**PROBLEM REQUIREMENTS:**
Starting at the line that holds "rw [ih (PySem.Int.floordiv" and stopping at the line that holds "-- the per-digit", restate the records below word for word, with both of those lines included.

[Collected data]
○ ○ ○ ○ ○ ○ ○

-- pv_equiv track=rewrite | github.com/niteeshaiml1/Python_Programs | revision/sum_prime_dig.py | sum_prime_dig
-- ===== SOURCE A (Python) =====
-- def sum_prime_dig(num):
--     sum_prime=0
--     temp=num
--     while temp>0:
--         dig=temp%10
--         temp=temp//10
--         if dig<2:
--             continue
--         for i in range (2,dig):
--             if dig%i==0:
--                 break
--         else:
--             sum_prime+=dig
--     return sum_prime
-- ===== SOURCE B (Python) =====
-- def sum_prime_dig(num):
--     digits = []
--     temp = num
--     while temp > 0:
--         digits.append(temp % 10)
--         temp //= 10
--     return sum(d for d in digits if d in (2, 3, 5, 7))
-- ===== Notes on version B (the rewrite author's own statement) =====
-- stated objective: simpler
-- what changed: B splits the fused loop into two passes: one arithmetic pass collecting the digits into a list, then a sum over the digits that are members of the fixed set (2,3,5,7), eliminating A's inner trial-division loop with for/else break logic.
import Mathlib
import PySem

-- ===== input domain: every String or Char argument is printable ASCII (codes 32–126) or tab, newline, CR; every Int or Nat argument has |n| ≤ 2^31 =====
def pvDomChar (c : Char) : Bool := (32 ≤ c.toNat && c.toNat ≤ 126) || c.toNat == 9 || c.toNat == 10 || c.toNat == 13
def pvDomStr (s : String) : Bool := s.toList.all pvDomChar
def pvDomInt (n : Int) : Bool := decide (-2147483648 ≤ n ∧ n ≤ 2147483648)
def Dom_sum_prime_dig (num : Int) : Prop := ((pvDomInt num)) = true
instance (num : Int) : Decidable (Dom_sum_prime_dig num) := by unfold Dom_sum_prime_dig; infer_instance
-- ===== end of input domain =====

-- B replaces A's fused loop (inner trial-division for/else per digit) by two passes:
-- collect the digits arithmetically, then sum those in the fixed set (2,3,5,7).


-- ===== PORT A =====
-- A's while loop; `fuel` is only a totality guard (fuel = temp.toNat suffices, as temp//10 shrinks toNat)
def sumPrimeDigLoopA (fuel : Nat) (temp sum_prime : Int) : Int :=
  match fuel with
  | 0 => sum_prime
  | fuel + 1 =>
    if temp > 0 then
      let dig := PySem.Int.mod temp 10
      let temp2 := PySem.Int.floordiv temp 10
      if dig < 2 then
        sumPrimeDigLoopA fuel temp2 sum_prime
      else if (PySem.List.pyRange 2 dig 1).any (fun i => PySem.Int.mod dig i == 0) then
        sumPrimeDigLoopA fuel temp2 sum_prime
      else
        sumPrimeDigLoopA fuel temp2 (sum_prime + dig)
    else sum_prime

def sum_prime_dig (num : Int) : Int := sumPrimeDigLoopA num.toNat num 0

-- ===== PORT B =====
-- B's first pass: collect the digits (same fuel guard)
def digitsLoopB (fuel : Nat) (temp : Int) (acc : List Int) : List Int :=
  match fuel with
  | 0 => acc
  | fuel + 1 =>
    if temp > 0 then
      digitsLoopB fuel (PySem.Int.floordiv temp 10) (acc ++ [PySem.Int.mod temp 10])
    else acc

def sum_prime_dig_alt (num : Int) : Int :=
  ((digitsLoopB num.toNat num []).filter (fun d => d == 2 || d == 3 || d == 5 || d == 7)).sum

-- ===== PRECONDITION & SPEC =====
def Spec_sum_prime_dig (num : Int) (out : Int) : Prop := out = sum_prime_dig_alt num
instance (num : Int) (out : Int) : Decidable (Spec_sum_prime_dig num out) := by unfold Spec_sum_prime_dig; infer_instance

-- ===== CLAIM (what is proved, stated in full; the proofs are below) =====
def Claim_equal_sum_prime_dig : Prop := ∀ (num : Int), Dom_sum_prime_dig num → Spec_sum_prime_dig num (sum_prime_dig num)

-- ===== LEMMAS AND PROOFS =====

-- digitsLoopB with any accumulator = accumulator ++ digitsLoopB with []
lemma digitsLoopB_acc (fuel : Nat) : ∀ (temp : Int) (acc : List Int),
    digitsLoopB fuel temp acc = acc ++ digitsLoopB fuel temp [] := by
  induction fuel with
  | zero => intro temp acc; simp [digitsLoopB]
  | succ fuel ih =>
      intro temp acc
      by_cases h : temp > 0
      · simp only [digitsLoopB, if_pos h]
        rw [ih (PySem.Int.floordiv temp 10) (acc ++ [PySem.Int.mod temp 10]),
            ih (PySem.Int.floordiv temp 10) ([] ++ [PySem.Int.mod temp 10])]
        simp
      · simp [digitsLoopB, h]

-- the per-digit condition of A equals membership in {2,3,5,7}, for 0 ≤ dig < 10
lemma digit_cond (dig : Int) (h0 : 0 ≤ dig) (h9 : dig < 10) :
    (if dig < 2 then (0:Int)
     else if (PySem.List.pyRange 2 dig 1).any (fun i => PySem.Int.mod dig i == 0) then 0
     else dig)
    = (if (dig == 2 || dig == 3 || dig == 5 || dig == 7) then dig else 0) := by
  interval_cases dig <;> decide

-- main invariant: A's loop = accumulator + B's filtered sum of the digit list
lemma loop_eq (fuel : Nat) : ∀ (temp acc : Int),
    sumPrimeDigLoopA fuel temp acc
      = acc + ((digitsLoopB fuel temp []).filter
          (fun d => d == 2 || d == 3 || d == 5 || d == 7)).sum := by
  induction fuel with
  | zero => intro temp acc; simp [sumPrimeDigLoopA, digitsLoopB]
  | succ fuel ih =>
      intro t acc
      by_cases h : t > 0
      · have hm := PySem.Int.mod_eq_emod_of_pos (a := t) (b := 10) (by omega)
        have hd0 : 0 ≤ PySem.Int.mod t 10 := by rw [hm]; omega
        have hd9 : PySem.Int.mod t 10 < 10 := by rw [hm]; omega
        have hcond := digit_cond (PySem.Int.mod t 10) hd0 hd9
        simp only [sumPrimeDigLoopA, digitsLoopB, if_pos h]
        rw [digitsLoopB_acc]
        split_ifs with h1 h2
        · rw [ih]
          simp only [if_pos h1] at hcond
          simp only [List.filter_append, List.filter_cons, List.filter_nil,
            List.sum_append, List.nil_append]
          split_ifs at hcond ⊢ with hp <;>
            (try simp only [List.sum_cons, List.sum_nil]) <;> omega
        · rw [ih]
          simp only [if_neg h1, if_pos h2] at hcond
          simp only [List.filter_append, List.filter_cons, List.filter_nil,
            List.sum_append, List.nil_append]
          split_ifs at hcond ⊢ with hp <;>
            (try simp only [List.sum_cons, List.sum_nil]) <;> omega
        · rw [ih]
          simp only [if_neg h1, if_neg h2] at hcond
          simp only [List.filter_append, List.filter_cons, List.filter_nil,
            List.sum_append, List.nil_append]
          split_ifs at hcond ⊢ with hp <;>
            (try simp only [List.sum_cons, List.sum_nil]) <;> omega
      · simp [sumPrimeDigLoopA, digitsLoopB, h]

-- ===== VERDICT (by name: the statement is the Claim_ definition above) =====
theorem sum_prime_dig_spec : Claim_equal_sum_prime_dig := by
  intro num _
  show sum_prime_dig num = sum_prime_dig_alt num
  rw [sum_prime_dig, sum_prime_dig_alt, loop_eq]
  omega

○ ○ ○ ○ ○ ○ ○

**ANSWER AREA:**
        rw [ih (PySem.Int.floordiv temp 10) (acc ++ [PySem.Int.mod temp 10]),
            ih (PySem.Int.floordiv temp 10) ([] ++ [PySem.Int.mod temp 10])]
        simp
      · simp [digitsLoopB, h]

-- the per-digit condition of A equals membership in {2,3,5,7}, for 0 ≤ dig < 10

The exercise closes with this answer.